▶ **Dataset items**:
----

-- pv_equiv track=rewrite | github.com/enitefall88/Leetcode_Problems | hash_tables.py | hash_prime
-- ===== SOURCE A (Python) =====
-- def hash_prime(string):
--     a = "a"
--     b = "b"
--     c = "c"
--     d = 7
--     c = 11
--     g = "g"
--     sum = 0
--     for letter in string:
--         if letter == "a":
--             sum += 1
--         elif letter == "b":
--             sum += 13
--         elif letter == "g":
--             sum += 17
--     return sum % 10
-- ===== SOURCE B (Python) =====
-- # Divide-and-conquer: recursively split the string, sum reduced weights (mod 10) at each combine.
-- WEIGHTS = {'a': 1, 'b': 3, 'g': 7}
--
-- def _hsum(s, lo, hi):
--     if hi - lo == 0:
--         return 0
--     if hi - lo == 1:
--         return WEIGHTS.get(s[lo], 0)
--     mid = (lo + hi) // 2
--     return (_hsum(s, lo, mid) + _hsum(s, mid, hi)) % 10
--
-- def hash_prime(string):
--     return _hsum(string, 0, len(string))
-- ===== Notes on version B (the rewrite author's own statement) =====
-- stated objective: alternative
-- what changed: Replaces A's left-to-right branching accumulation loop with an index-based divide-and-conquer recursion: split the range in half, score single characters from a weight table with weights reduced mod 10 (1,3,7 instead of 1,13,17), and combine the halves taking mod 10 at every merge.
import Mathlib
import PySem

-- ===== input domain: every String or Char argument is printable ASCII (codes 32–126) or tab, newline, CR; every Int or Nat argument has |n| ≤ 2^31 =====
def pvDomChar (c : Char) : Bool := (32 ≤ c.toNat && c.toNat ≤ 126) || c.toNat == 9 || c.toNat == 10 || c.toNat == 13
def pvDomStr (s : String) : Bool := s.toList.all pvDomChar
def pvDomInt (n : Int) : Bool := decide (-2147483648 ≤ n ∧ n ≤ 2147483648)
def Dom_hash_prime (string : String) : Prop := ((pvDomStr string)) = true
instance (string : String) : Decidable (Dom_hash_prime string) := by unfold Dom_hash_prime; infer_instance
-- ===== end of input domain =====

-- B re-implements A by divide-and-conquer over index ranges with mod-10-reduced weights; alternative structure, same cost.

-- ===== PORT A =====
-- A: branching per-character loop accumulating a weighted sum, then % 10.
def hash_prime (string : String) : Int :=
  let a := "a"
  let b := "b"
  let c := "c"
  let d := (7 : Int)
  let c := (11 : Int)
  let g := "g"
  let sum : Int :=
    string.toList.foldl (fun sum letter =>
      if letter = 'a' then sum + 1
      else if letter = 'b' then sum + 13
      else if letter = 'g' then sum + 17
      else sum) 0
  PySem.Int.mod sum 10

-- ===== PORT B =====
-- B: weight table with weights already reduced mod 10.
def WEIGHTS : PySem.Dict Char Int := PySem.Dict.ofList [('a', 1), ('b', 3), ('g', 7)]

-- _hsum: divide-and-conquer over the index range [lo, hi); indices are nonnegative
-- in every call (0 ≤ lo ≤ hi ≤ len), so they are ported as Nat; (lo+hi)/2 on Nat equals
-- Python's (lo+hi)//2 here. s[lo] is ported by PySem.Str.pyGet? (none is unreachable).
-- The fuel argument (called with fuel = hi - lo, which only shrinks) is a pure
-- totality guard making the recursion structural; its 0-branch is unreachable.
def hsumGo (s : String) (fuel lo hi : Nat) : Int :=
  if hi - lo = 0 then 0
  else if hi - lo = 1 then
    match PySem.Str.pyGet? s (lo : Int) with
    | some c => WEIGHTS.getD c 0
    | none => 0
  else
    match fuel with
    | 0 => 0
    | fuel + 1 =>
      let mid := (lo + hi) / 2
      PySem.Int.mod (hsumGo s fuel lo mid + hsumGo s fuel mid hi) 10

def hash_prime_alt (string : String) : Int :=
  hsumGo string string.toList.length 0 string.toList.length

-- ===== PRECONDITION & SPEC =====
def Spec_hash_prime (string : String) (out : Int) : Prop := out = hash_prime_alt string
instance (string : String) (out : Int) : Decidable (Spec_hash_prime string out) := by unfold Spec_hash_prime; infer_instance

-- ===== CLAIM (what is proved, stated in full; the proofs are below) =====
def Claim_equal_hash_prime : Prop := ∀ (string : String), Dom_hash_prime string → Spec_hash_prime string (hash_prime string)

-- ===== LEMMAS AND PROOFS =====
-- A's per-character weight.
def wA (c : Char) : Int := if c = 'a' then 1 else if c = 'b' then 13 else if c = 'g' then 17 else 0
-- B's per-character weight (reduced mod 10).
def wB (c : Char) : Int := if c = 'a' then 1 else if c = 'b' then 3 else if c = 'g' then 7 else 0

theorem weights_getD (c : Char) : WEIGHTS.getD c 0 = wB c := by
  by_cases h1 : c = 'a'
  · subst h1; decide
  · by_cases h2 : c = 'b'
    · subst h2; decide
    · by_cases h3 : c = 'g'
      · subst h3; decide
      · simp [WEIGHTS, PySem.Dict.ofList, PySem.Dict.update, PySem.Dict.getD_insert,
              wB, h1, h2, h3]

theorem hash_prime_foldl (l : List Char) (s : Int) :
    l.foldl (fun sum letter =>
      if letter = 'a' then sum + 1
      else if letter = 'b' then sum + 13
      else if letter = 'g' then sum + 17
      else sum) s = s + (l.map wA).sum := by
  induction l generalizing s with
  | nil => simp
  | cons x xs ih =>
    simp only [List.foldl_cons, List.map_cons, List.sum_cons, ih, wA]
    split_ifs <;> ring

theorem wA_wB_mod (l : List Char) : (l.map wA).sum % 10 = (l.map wB).sum % 10 := by
  induction l with
  | nil => rfl
  | cons x xs ih =>
    simp only [List.map_cons, List.sum_cons]
    have hx : wA x = wB x ∨ wA x = wB x + 10 := by
      unfold wA wB; split_ifs <;> simp
    rcases hx with h | h <;> rw [h] <;> omega

theorem hsum_eq (s : String) (fuel lo hi : Nat) (hle : lo ≤ hi) (hlen : hi ≤ s.toList.length)
    (hfuel : hi - lo ≤ fuel) :
    hsumGo s fuel lo hi = (((s.toList.drop lo).take (hi - lo)).map wB).sum % 10 := by
  induction fuel generalizing lo hi with
  | zero =>
    rw [hsumGo]
    have h0 : hi - lo = 0 := by omega
    simp [h0]
  | succ n ih =>
    by_cases h0 : hi - lo = 0
    · rw [hsumGo]; simp [h0]
    · by_cases h1 : hi - lo = 1
      · have hlt : lo < s.toList.length := by omega
        have hget : PySem.Str.pyGet? s (lo : Int) = some (s.toList[lo]'hlt) := by
          simp [PySem.Str.pyGet?_eq, PySem.List.pyGet?_natCast, hlt]
        have hseg : (s.toList.drop lo).take (hi - lo) = [s.toList[lo]'hlt] := by
          rw [h1, List.take_one]
          simp [List.head?_drop, List.getElem?_eq_getElem hlt]
        rw [hsumGo, if_neg h0, if_pos h1, hget, hseg]
        show WEIGHTS.getD (s.toList[lo]'hlt) 0 = _
        rw [weights_getD]
        simp only [List.map_cons, List.map_nil, List.sum_cons, List.sum_nil, add_zero]
        have hw : wB (s.toList[lo]'hlt) = 0 ∨ wB (s.toList[lo]'hlt) = 1 ∨
               wB (s.toList[lo]'hlt) = 3 ∨ wB (s.toList[lo]'hlt) = 7 := by
          unfold wB; split_ifs <;> simp
        omega
      · rw [hsumGo, if_neg h0, if_neg h1]
        show PySem.Int.mod (hsumGo s n lo ((lo + hi) / 2) + hsumGo s n ((lo + hi) / 2) hi) 10 = _
        have hmid1 : lo ≤ (lo + hi) / 2 := by omega
        have hmid2 : (lo + hi) / 2 ≤ hi := by omega
        rw [ih lo ((lo + hi) / 2) hmid1 (le_trans hmid2 hlen) (by omega),
            ih ((lo + hi) / 2) hi hmid2 hlen (by omega),
            PySem.Int.mod_eq_emod_of_pos (by norm_num)]
        have hseg : (s.toList.drop lo).take (hi - lo)
            = (s.toList.drop lo).take ((lo + hi) / 2 - lo)
              ++ (s.toList.drop ((lo + hi) / 2)).take (hi - (lo + hi) / 2) := by
          have h : hi - lo = ((lo + hi) / 2 - lo) + (hi - (lo + hi) / 2) := by omega
          have e1 : lo + ((lo + hi) / 2 - lo) = (lo + hi) / 2 := by omega
          rw [h, List.take_add, List.drop_drop, e1]
        rw [hseg, List.map_append, List.sum_append]
        omega

-- ===== VERDICT (by name: the statement is the Claim_ definition above) =====
theorem hash_prime_spec : Claim_equal_hash_prime := by
  intro string _
  unfold Spec_hash_prime hash_prime hash_prime_alt
  rw [hash_prime_foldl, hsum_eq string string.toList.length 0 string.toList.length (Nat.zero_le _) le_rfl (by omega)]
  simp only [List.drop_zero, Nat.sub_zero, List.take_length, zero_add]
  rw [PySem.Int.mod_eq_emod_of_pos (by norm_num)]
  exact wA_wB_mod string.toList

----

▶ **TASK ITEM**: Your answer should consist only of the lines above between the line holding "-- The fuel" and the line holding "c => WEIGHTS.getD c 0", inclusive, each transcribed exactly.

▶ **TASK ANSWER**:
-- The fuel argument (called with fuel = hi - lo, which only shrinks) is a pure
-- totality guard making the recursion structural; its 0-branch is unreachable.
def hsumGo (s : String) (fuel lo hi : Nat) : Int :=
  if hi - lo = 0 then 0
  else if hi - lo = 1 then
    match PySem.Str.pyGet? s (lo : Int) with
    | some c => WEIGHTS.getD c 0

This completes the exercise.